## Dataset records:
*** Begin section ***

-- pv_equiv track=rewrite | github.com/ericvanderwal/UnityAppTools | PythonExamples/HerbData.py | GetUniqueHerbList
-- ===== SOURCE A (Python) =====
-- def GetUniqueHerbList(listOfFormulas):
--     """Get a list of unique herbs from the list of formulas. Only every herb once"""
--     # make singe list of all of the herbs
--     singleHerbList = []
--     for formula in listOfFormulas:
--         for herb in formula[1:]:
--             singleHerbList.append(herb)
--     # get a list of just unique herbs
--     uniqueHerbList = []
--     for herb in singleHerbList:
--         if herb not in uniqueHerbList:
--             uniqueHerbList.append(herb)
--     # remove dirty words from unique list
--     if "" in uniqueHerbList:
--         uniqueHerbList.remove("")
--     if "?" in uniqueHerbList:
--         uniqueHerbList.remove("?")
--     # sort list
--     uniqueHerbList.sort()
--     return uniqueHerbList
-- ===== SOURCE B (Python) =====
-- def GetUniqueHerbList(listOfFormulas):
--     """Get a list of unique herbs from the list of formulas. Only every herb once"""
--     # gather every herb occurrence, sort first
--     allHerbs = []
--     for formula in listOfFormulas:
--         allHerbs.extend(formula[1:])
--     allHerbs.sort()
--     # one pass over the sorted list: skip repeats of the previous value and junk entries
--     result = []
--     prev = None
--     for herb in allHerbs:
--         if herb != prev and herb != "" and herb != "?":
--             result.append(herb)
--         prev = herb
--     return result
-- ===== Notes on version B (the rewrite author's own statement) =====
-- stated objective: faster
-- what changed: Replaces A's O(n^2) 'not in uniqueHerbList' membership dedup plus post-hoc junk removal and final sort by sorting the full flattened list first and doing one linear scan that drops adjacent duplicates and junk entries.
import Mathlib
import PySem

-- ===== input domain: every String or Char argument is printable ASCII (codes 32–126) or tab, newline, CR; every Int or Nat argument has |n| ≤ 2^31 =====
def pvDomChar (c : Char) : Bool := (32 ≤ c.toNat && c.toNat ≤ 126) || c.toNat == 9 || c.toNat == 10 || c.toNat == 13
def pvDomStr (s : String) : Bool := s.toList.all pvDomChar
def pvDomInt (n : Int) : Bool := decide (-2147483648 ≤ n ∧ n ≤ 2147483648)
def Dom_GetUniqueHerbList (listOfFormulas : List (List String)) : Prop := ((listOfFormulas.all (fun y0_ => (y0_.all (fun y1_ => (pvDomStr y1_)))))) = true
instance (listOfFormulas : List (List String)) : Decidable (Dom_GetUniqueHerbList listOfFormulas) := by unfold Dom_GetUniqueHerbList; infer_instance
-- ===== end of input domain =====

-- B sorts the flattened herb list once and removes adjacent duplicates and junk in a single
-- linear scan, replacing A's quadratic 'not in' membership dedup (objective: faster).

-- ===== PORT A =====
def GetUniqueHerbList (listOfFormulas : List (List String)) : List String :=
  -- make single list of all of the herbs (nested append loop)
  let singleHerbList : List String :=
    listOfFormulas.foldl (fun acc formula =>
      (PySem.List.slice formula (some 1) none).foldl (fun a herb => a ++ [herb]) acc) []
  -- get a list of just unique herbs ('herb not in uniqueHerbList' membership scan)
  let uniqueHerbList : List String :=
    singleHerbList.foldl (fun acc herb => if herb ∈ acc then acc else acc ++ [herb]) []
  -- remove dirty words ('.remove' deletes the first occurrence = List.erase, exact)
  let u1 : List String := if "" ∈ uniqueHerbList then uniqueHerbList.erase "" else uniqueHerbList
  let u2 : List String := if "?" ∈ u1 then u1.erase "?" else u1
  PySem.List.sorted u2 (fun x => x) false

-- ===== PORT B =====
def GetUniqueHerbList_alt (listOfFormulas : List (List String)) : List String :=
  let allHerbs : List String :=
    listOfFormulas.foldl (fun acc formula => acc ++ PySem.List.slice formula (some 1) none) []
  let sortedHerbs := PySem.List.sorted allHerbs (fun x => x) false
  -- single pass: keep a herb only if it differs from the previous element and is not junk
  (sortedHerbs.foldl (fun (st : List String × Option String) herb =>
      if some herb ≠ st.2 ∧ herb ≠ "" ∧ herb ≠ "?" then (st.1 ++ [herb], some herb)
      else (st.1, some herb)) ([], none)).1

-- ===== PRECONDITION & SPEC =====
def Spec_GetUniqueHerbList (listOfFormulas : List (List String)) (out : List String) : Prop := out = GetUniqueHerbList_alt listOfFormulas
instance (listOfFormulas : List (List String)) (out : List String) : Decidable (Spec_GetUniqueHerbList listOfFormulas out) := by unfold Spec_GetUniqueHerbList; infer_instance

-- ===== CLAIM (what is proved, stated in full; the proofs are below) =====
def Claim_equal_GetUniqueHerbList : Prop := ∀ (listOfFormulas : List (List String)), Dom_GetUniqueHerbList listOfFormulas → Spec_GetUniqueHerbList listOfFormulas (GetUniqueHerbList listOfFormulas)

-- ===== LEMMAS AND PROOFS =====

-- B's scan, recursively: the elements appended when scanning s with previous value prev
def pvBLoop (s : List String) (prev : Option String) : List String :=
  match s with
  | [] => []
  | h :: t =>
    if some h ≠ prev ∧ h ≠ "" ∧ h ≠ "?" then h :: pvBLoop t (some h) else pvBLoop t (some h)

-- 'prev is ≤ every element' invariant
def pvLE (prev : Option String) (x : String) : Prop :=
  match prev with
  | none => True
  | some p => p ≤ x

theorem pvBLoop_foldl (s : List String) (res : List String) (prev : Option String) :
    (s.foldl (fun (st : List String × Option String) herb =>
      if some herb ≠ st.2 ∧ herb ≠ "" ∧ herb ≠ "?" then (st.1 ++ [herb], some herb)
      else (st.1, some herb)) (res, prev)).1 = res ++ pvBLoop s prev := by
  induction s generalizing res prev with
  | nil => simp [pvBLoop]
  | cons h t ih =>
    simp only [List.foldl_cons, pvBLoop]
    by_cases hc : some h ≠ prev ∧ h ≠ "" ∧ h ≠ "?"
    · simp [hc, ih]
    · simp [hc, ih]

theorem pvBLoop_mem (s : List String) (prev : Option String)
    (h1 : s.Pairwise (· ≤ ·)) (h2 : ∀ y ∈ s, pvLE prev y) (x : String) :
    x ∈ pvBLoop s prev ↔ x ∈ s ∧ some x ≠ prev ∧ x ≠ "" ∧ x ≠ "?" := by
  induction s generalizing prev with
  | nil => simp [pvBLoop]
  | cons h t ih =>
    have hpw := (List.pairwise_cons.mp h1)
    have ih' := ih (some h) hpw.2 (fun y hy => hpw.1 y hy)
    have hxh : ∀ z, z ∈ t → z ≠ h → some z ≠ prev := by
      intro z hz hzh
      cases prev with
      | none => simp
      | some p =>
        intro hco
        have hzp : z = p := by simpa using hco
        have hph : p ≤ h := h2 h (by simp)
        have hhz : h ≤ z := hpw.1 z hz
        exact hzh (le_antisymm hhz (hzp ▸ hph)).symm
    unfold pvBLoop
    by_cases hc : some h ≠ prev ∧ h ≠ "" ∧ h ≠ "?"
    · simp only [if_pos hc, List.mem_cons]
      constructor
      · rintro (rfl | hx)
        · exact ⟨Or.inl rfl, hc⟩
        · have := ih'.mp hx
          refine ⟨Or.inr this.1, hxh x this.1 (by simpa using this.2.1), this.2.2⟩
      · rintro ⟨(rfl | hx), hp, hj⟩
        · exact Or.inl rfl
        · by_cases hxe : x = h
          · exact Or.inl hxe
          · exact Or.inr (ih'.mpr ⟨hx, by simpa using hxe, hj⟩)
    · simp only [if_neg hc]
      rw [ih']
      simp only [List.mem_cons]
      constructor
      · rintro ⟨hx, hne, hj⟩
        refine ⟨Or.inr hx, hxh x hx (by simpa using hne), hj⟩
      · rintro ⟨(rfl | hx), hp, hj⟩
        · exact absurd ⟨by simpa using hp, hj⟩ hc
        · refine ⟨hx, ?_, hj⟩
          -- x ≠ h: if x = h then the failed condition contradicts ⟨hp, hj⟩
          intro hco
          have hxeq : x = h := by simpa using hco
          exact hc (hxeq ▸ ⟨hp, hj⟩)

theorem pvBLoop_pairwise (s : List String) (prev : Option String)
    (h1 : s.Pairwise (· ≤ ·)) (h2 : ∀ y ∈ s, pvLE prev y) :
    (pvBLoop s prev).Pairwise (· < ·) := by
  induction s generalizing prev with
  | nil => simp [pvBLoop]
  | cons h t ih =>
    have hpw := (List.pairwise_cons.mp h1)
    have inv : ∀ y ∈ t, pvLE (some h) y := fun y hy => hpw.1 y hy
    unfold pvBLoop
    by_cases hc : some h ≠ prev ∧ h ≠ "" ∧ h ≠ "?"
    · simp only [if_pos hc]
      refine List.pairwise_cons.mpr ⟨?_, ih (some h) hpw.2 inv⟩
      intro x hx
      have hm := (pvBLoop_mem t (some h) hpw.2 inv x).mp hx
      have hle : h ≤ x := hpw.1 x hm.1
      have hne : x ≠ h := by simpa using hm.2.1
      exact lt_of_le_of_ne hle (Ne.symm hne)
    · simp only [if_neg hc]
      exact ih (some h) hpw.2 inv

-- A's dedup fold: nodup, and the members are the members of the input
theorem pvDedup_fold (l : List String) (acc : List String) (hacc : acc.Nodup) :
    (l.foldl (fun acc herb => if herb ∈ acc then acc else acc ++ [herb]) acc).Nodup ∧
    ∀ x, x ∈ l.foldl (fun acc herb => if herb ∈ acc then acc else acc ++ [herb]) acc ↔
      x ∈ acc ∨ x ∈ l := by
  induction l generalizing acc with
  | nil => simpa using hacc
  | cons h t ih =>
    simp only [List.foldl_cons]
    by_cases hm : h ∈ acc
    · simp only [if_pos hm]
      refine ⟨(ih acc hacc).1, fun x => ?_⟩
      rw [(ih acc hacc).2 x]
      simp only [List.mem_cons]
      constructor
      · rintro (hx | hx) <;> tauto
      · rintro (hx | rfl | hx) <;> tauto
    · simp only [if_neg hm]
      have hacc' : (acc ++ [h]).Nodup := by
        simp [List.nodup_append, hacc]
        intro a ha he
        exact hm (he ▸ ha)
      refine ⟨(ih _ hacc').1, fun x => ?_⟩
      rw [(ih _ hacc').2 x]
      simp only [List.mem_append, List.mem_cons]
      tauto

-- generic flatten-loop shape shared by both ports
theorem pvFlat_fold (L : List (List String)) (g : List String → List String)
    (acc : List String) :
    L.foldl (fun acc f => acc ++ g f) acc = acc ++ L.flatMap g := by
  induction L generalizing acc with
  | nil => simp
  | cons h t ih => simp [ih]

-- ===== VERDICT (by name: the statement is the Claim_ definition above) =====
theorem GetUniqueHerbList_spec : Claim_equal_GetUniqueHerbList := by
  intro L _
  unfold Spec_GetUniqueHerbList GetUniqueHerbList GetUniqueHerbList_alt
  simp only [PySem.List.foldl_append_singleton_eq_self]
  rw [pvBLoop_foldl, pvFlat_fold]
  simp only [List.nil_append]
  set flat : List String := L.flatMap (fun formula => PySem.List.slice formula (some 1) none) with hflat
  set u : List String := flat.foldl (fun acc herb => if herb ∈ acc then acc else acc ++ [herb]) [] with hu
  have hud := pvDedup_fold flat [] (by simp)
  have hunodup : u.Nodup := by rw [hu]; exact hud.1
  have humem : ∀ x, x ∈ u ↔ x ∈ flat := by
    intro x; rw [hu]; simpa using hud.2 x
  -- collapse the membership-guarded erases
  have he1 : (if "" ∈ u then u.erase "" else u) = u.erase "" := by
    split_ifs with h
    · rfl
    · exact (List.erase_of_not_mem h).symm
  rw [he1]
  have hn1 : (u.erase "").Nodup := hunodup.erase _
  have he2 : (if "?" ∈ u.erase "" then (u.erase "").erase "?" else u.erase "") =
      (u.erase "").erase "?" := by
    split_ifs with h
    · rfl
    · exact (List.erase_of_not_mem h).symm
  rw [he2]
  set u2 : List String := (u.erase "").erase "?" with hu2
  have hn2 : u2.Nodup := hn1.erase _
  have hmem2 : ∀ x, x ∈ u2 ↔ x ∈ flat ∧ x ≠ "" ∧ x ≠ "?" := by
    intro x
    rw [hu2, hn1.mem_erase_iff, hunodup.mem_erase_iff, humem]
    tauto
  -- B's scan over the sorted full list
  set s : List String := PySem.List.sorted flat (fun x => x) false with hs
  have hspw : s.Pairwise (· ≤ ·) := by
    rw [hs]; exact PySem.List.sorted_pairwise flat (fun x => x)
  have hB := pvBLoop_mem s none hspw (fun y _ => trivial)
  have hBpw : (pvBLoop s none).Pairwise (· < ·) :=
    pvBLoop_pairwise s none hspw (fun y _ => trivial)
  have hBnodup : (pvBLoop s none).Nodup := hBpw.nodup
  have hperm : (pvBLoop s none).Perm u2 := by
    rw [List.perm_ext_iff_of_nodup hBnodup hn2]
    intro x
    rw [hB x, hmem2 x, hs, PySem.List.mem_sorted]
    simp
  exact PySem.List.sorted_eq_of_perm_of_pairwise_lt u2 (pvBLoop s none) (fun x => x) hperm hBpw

*** End section ***

## YOUR GOAL:
Number of lines containing "simpa" in the data: state it and nothing more.

## SOLUTION TO THIS EXERCISE:
9